While working for a Nortel distributor a few years ago, after answering repeat questions (sometimes the same question 4+ times from the same individual) I put together an internal WIKI and documented things for all employees. This information ranged from corporate policy, forms, etc. and went even so far as to document technical procedures. It was a one-stop-shop for information– any time anyone asked me a question, I put the answer on the Wiki and then linked them to the wiki. I called it, appropriately, RTFM. I could have used Sharepoint, but we were operating on a budget. So I commandered a directory on an IIS server, installed mySQL and mediawiki. I’m sure there was more to it than that, but the point of this article isn’t to talk about my mediawiki installation experience.

Anyway…

One of the features introduced with the Nortel CP-PM (Call Processor, Pentium Mobile) and CS1000E chassis (I forget the exact chassis shown in the pictures below) was the redundant Network Interfaces for the Call Server in the CS slot.

The Call Server (CS card in the middle of the picture above) supports a HSP (High Speed Pipe), TLAN (Telephony LAN) and ELAN (Equipment LAN) network interface, but the CS only uses the ELAN (and maybe the HSP if you were in a redundant CPU configuration). The CS does not use or need the TLAN, since it did not process any VoIP traffic.

The MGC (Media Gateway Controller– the card on the bottom of the picture above) supports both the TLAN and ELAN interface, as well as pass-through for both TLAN and ELAN.

The back of the chassis has a redundant TLAN and ELAN interface for the MGC card.

 

The reason that this particular wiki page came about is because I was sent to three or four sites over a month period to do clean up on sites that had been installed by our “lead installer.” I say cleanup because in each installation, the problem was system instability due to customer maintenance of their data network.

You see, if you connect both the primary and redundant ELAN connections on the MGC, you can take either data switch down and the system will keep on chugging without impact… and, by plugging the CS into the ELAN-passthrough port, the CS could simulate an increase in network redundancy (i.e., as long as the MGC remained up, the CS would retain communication with all other components over the ELAN through whichever ELAN port was still live and working on the MGC– of course, if the MGC rebooted or if both NICs went down, became unplugged, the data switches were rebooted, whatever– then the whole house of cards came down, same as if you didn’t have redundancy.)

So after going out to each of these and being asked to install the redundancy, I went back to our “lead installer” and asked him to make it part of his installs in the future. His response: It doesn’t work that way.

So I went to a co-worker, verified my understanding of how things worked, and then asked my co-worker to approach him and try again. The lead installer’s response: Yea, the senior remote engineer said the same thing to me, but it doesn’t work that way.

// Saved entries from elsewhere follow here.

-- A's pop/argmax joker merge, characterised as a multiset operation: one maximal value mN
-- becomes mN + count('J'), everything else survives
lemma mergeA_wild (cs : List Char) (hj0 : cs.count 'J' ≠ 0) (hj5 : cs.count 'J' ≠ 5)
    (hex : ∃ c ∈ cs, c ≠ 'J') :
    ∃ (mN : Nat) (rest : List Int),
      1 ≤ mN ∧ (∃ a ∈ cs, a ≠ 'J' ∧ mN = cs.count a) ∧
      (∀ y ∈ ((PySem.Dict.counter cs).erase 'J').values, y ≤ (mN : Int)) ∧
      ((PySem.Dict.counter cs).erase 'J').values.Perm ((mN : Int) :: rest) ∧
      (mergeA (PySem.Dict.counter cs) true).values.Perm
        (((mN : Int) + (cs.count 'J' : Int)) :: rest) := by
  set d0 := PySem.Dict.counter cs with hd0
  set S := PySem.Set.ofList cs with hS
  have hitems0 : d0.items = S.map (fun k => (k, (cs.count k : Int))) :=
    PySem.Dict.items_counter cs
  have hJmem : 'J' ∈ cs := by rw [← List.count_pos_iff]; omega
  have hJS : 'J' ∈ S := (PySem.Set.mem_ofList cs 'J').mpr hJmem
  have hSnd : S.Nodup := PySem.Set.nodup_ofList cs
  have hcont : d0.contains 'J' = true := by
    rw [hd0, PySem.Dict.contains_counter]; simpa using hJmem
  have hnodk : d0.keys.Nodup := PySem.Dict.nodup_keys_counter cs
  have hget? : d0.get? 'J' = some ((cs.count 'J' : Int)) := by
    apply PySem.Dict.get?_of_mem_items d0 _ hnodk
    rw [hitems0]
    exact List.mem_map_of_mem hJS
  have hpop : d0.pop? 'J' = some (((cs.count 'J' : Int)), d0.erase 'J') := by
    simp [PySem.Dict.pop?, hget?]
  set j : Int := (cs.count 'J' : Int) with hj
  set d1 := d0.erase 'J' with hd1
  set S' := S.filter (fun k => !(k == 'J')) with hS'
  have hvals1 : d1.values = S'.map (fun k => (cs.count k : Int)) := erase_values cs
  have hitems1 : d1.items = S'.map (fun k => (k, (cs.count k : Int))) := by
    show d0.items.filter _ = _
    rw [hitems0, List.filter_map]; rfl
  have hkeys1 : d1.keys = S' := by
    show d1.items.map Prod.fst = S'
    rw [hitems1, List.map_map,
      show (Prod.fst ∘ fun k : Char => (k, (cs.count k : Int))) = fun k => k from rfl]
    exact List.map_id _
  have hS'nd : S'.Nodup := hSnd.filter _
  have hnodk1 : d1.keys.Nodup := by rw [hkeys1]; exact hS'nd
  obtain ⟨c0, hc0cs, hc0ne⟩ := hex
  have hc0S' : c0 ∈ S' := by
    rw [hS', List.mem_filter]
    exact ⟨(PySem.Set.mem_ofList cs c0).mpr hc0cs, by simpa using hc0ne⟩
  obtain ⟨a, hmax⟩ : ∃ a, PySem.List.max? d1.keys (fun k => d1.getD k 0) = some a := by
    cases h : PySem.List.max? d1.keys (fun k => d1.getD k 0) with
    | none =>
        exfalso
        have := (PySem.List.max?_eq_none_iff _ _).mp h
        rw [hkeys1] at this
        rw [this] at hc0S'
        simp at hc0S'
    | some a => exact ⟨a, rfl⟩
  have haS' : a ∈ S' := by
    have := PySem.List.max?_mem hmax
    rwa [hkeys1] at this
  have haJ : a ≠ 'J' := by
    have := (List.mem_filter.mp (hS' ▸ haS')).2
    simpa using this
  have hacs : a ∈ cs := (PySem.Set.mem_ofList cs a).mp (List.mem_filter.mp (hS' ▸ haS')).1
  have hgetmem : ∀ k ∈ S', d1.getD k 0 = (cs.count k : Int) := by
    intro k hk
    exact PySem.Dict.getD_of_mem_items d1
      (by rw [hitems1]; exact List.mem_map_of_mem hk) hnodk1 0
  set mN : Nat := cs.count a with hmdef
  have hgeta : d1.getD a 0 = (mN : Int) := hgetmem a haS'
  have hmmax : ∀ y ∈ d1.values, y ≤ (mN : Int) := by
    intro y hy
    rw [hvals1, List.mem_map] at hy
    obtain ⟨k, hk, rfl⟩ := hy
    have := PySem.List.max?_isMax hmax k (by rwa [hkeys1])
    rwa [hgetmem k hk, hgeta] at this
  obtain ⟨P, Q, hPQ, haP, haQ⟩ := split_at_mem haS' hS'nd
  have hvalsA : (d1.modify a 0 (· + j)).values =
      P.map (fun k => (cs.count k : Int)) ++ ((mN : Int) + j) ::
        Q.map (fun k => (cs.count k : Int)) := by
    show ((d1.insert a (d1.getD a 0 + j)).items).map Prod.snd = _
    rw [hgeta, PySem.Dict.items_insert_of_contains d1 _
      ((PySem.Dict.contains_iff_mem_keys d1 a).mpr (by rwa [hkeys1])),
      hitems1, hPQ]
    simp only [List.map_append, List.map_cons, List.map_map]
    congr 1
    · apply List.map_congr_left
      intro k hk
      have hka : (k == a) = false := by
        simpa using fun h : k = a => haP (by rw [h] at hk; exact hk)
      simp [Function.comp, hka]
    · congr 1
      · simp
      · apply List.map_congr_left
        intro k hk
        have hka : (k == a) = false := by
          simpa using fun h : k = a => haQ (by rw [h] at hk; exact hk)
        simp [Function.comp, hka]
  have hvals1' : d1.values =
      P.map (fun k => (cs.count k : Int)) ++ (mN : Int) ::
        Q.map (fun k => (cs.count k : Int)) := by
    rw [hvals1, hPQ]; simp [hmdef]
  have hmerged : (mergeA d0 true).values = (d1.modify a 0 (· + j)).values := by
    unfold mergeA
    have hg5 : (((cs.count 'J' : Nat) : Int) == (5 : Int)) = false := by
      simp only [beq_eq_false_iff_ne, ne_eq]
      exact_mod_cast hj5
    have hgetD : d0.getD 'J' 0 = ((cs.count 'J' : Nat) : Int) := by
      rw [hd0]; exact PySem.Dict.getD_counter cs 'J'
    rw [hcont, hgetD, hg5]
    simp only [Bool.and_true, Bool.not_false, if_true]
    rw [hpop]
    show (match PySem.List.max? d1.keys (fun k => d1.getD k 0) with
          | some maxKey => d1.modify maxKey 0 (· + j)
          | none => d1).values = (d1.modify a 0 (· + j)).values
    rw [hmax]
  refine ⟨mN, P.map (fun k => (cs.count k : Int)) ++ Q.map (fun k => (cs.count k : Int)),
    ?_, ⟨a, hacs, haJ, hmdef⟩, hmmax, ?_, ?_⟩
  · have : 0 < cs.count a := List.count_pos_iff.mpr hacs
    omega
  · rw [hvals1']
    exact List.perm_middle
  · rw [hmerged, hvalsA]
    exact List.perm_middle
-- pv_equiv track=rewrite | github.com/sagarsanil-sys/python | checkvow.py | revstr
-- ===== SOURCE A (Python) =====
-- def revstr(pla):
-- 	rev=""
-- 	count=0
-- 	for i in pla:
-- 		rev = i + rev
-- 		if i in ('a','e','i','o','u') :
-- 			count+=1
-- 	return rev,count
-- ===== SOURCE B (Python) =====
-- from collections import Counter
--
-- def revstr(pla):
--     counts = Counter(pla)
--     return pla[::-1], sum(counts[v] for v in 'aeiou')
-- ===== Notes on version B (the rewrite author's own statement) =====
-- stated objective: faster
-- what changed: A's single char-by-char loop (quadratic due to per-char string prepend) is replaced by a linear slice reversal pla[::-1] plus a Counter frequency table summed over the five vowels.
import Mathlib
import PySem

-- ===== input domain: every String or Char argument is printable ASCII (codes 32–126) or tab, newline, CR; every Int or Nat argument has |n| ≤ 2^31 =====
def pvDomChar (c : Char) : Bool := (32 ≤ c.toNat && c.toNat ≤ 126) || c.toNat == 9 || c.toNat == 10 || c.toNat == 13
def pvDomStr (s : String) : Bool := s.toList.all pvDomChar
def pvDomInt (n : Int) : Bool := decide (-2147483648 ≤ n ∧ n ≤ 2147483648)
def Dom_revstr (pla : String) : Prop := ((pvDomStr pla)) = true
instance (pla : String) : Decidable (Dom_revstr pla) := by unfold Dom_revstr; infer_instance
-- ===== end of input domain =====

-- B replaces A's combined prepend-and-count loop with a slice reversal plus a Counter table summed over the vowels (idiomatic).

-- ===== PORT A =====
-- for i in pla: rev = i + rev; if i in ('a','e','i','o','u'): count += 1
def revstr (pla : String) : String × Int :=
  let st := pla.toList.foldl
    (fun (acc : List Char × Int) i =>
      (i :: acc.1, if i ∈ ['a', 'e', 'i', 'o', 'u'] then acc.2 + 1 else acc.2))
    ([], 0)
  (String.ofList st.1, st.2)

-- ===== PORT B =====
def revstr_alt (pla : String) : String × Int :=
  let counts := PySem.Dict.counter pla.toList
  ((PySem.Str.slice? pla none none (-1)).getD "",
   (("aeiou".toList).map (fun v => counts.getD v 0)).sum)

-- ===== PRECONDITION & SPEC =====
def Spec_revstr (pla : String) (out : String × Int) : Prop := out = revstr_alt pla
instance (pla : String) (out : String × Int) : Decidable (Spec_revstr pla out) := by unfold Spec_revstr; infer_instance

-- ===== CLAIM (what is proved, stated in full; the proofs are below) =====
def Claim_equal_revstr : Prop := ∀ (pla : String), Dom_revstr pla → Spec_revstr pla (revstr pla)

-- ===== LEMMAS AND PROOFS =====

-- A's loop state after processing l, starting from (r, c).
theorem revstr_foldl (l : List Char) (r : List Char) (c : Int) :
    l.foldl
      (fun (acc : List Char × Int) i =>
        (i :: acc.1, if i ∈ ['a', 'e', 'i', 'o', 'u'] then acc.2 + 1 else acc.2))
      (r, c)
    = (l.reverse ++ r, c + (l.countP (fun i => i ∈ ['a', 'e', 'i', 'o', 'u']) : Int)) := by
  induction l generalizing r c with
  | nil => simp
  | cons x xs ih =>
      simp only [List.foldl_cons]
      rw [ih]
      by_cases h : x ∈ ['a', 'e', 'i', 'o', 'u'] <;>
        simp only [List.mem_cons, List.not_mem_nil, or_false] at h <;>
        simp [h, List.countP_cons] <;> omega

theorem countP_vowels (l : List Char) :
    (l.countP (fun i => i ∈ ['a', 'e', 'i', 'o', 'u']))
      = l.count 'a' + l.count 'e' + l.count 'i' + l.count 'o' + l.count 'u' := by
  induction l with
  | nil => simp
  | cons x xs ih =>
      simp only [List.countP_cons, List.count_cons, ih]
      by_cases h : x ∈ ['a', 'e', 'i', 'o', 'u']
      · have h' := h
        simp only [List.mem_cons, List.not_mem_nil, or_false] at h'
        rcases h' with h' | h' | h' | h' | h' <;> subst h' <;> simp <;> omega
      · have h' := h
        simp only [List.mem_cons, List.not_mem_nil, or_false, not_or] at h'
        simp [h, h'.1, h'.2.1, h'.2.2.1, h'.2.2.2.1, h'.2.2.2.2, beq_iff_eq]

-- ===== VERDICT (by name: the statement is the Claim_ definition above) =====
theorem revstr_spec : Claim_equal_revstr := by
  intro pla _
  unfold Spec_revstr revstr revstr_alt
  have hv : "aeiou".toList = ['a', 'e', 'i', 'o', 'u'] := by decide
  simp only [revstr_foldl, PySem.Str.slice?_none_none_neg_one, Option.getD_some, hv,
    List.map_cons, List.map_nil, PySem.Dict.getD_counter, countP_vowels, List.append_nil,
    List.sum_cons, List.sum_nil]
  refine Prod.ext ?_ ?_
  · rfl
  · push_cast; ring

When asked how he thought it worked, he said that the redundant ports were not redundant and that the passthrough port didn’t work.

So I proceeded to document, with photos (the ones you see above), how it worked and put together a wiki page.

 

Then I involved management.

 

For a small distributor to have this kind of inefficiencies (the lead installer does a bad job, then someone else has to go out and clean up the work), it was not only killing budgets on projects and eating “warranty” hours after the customer went live… it was also putting me on-site, which meant less time to focus on my primary responsibilities.

 

I took our lab system and set it up the proper way, then I invited management to a demonstration where I demonstrated by unplugging and plugging in data cables how stability/redundancy worked. Then I showed them what happened when certain data cables were left unplugged or unused (the way the lead installer was doing it).

 

When management addressed the issue with the lead installer, he quit rather than amend his ways. Needless to say, I was shocked by this response.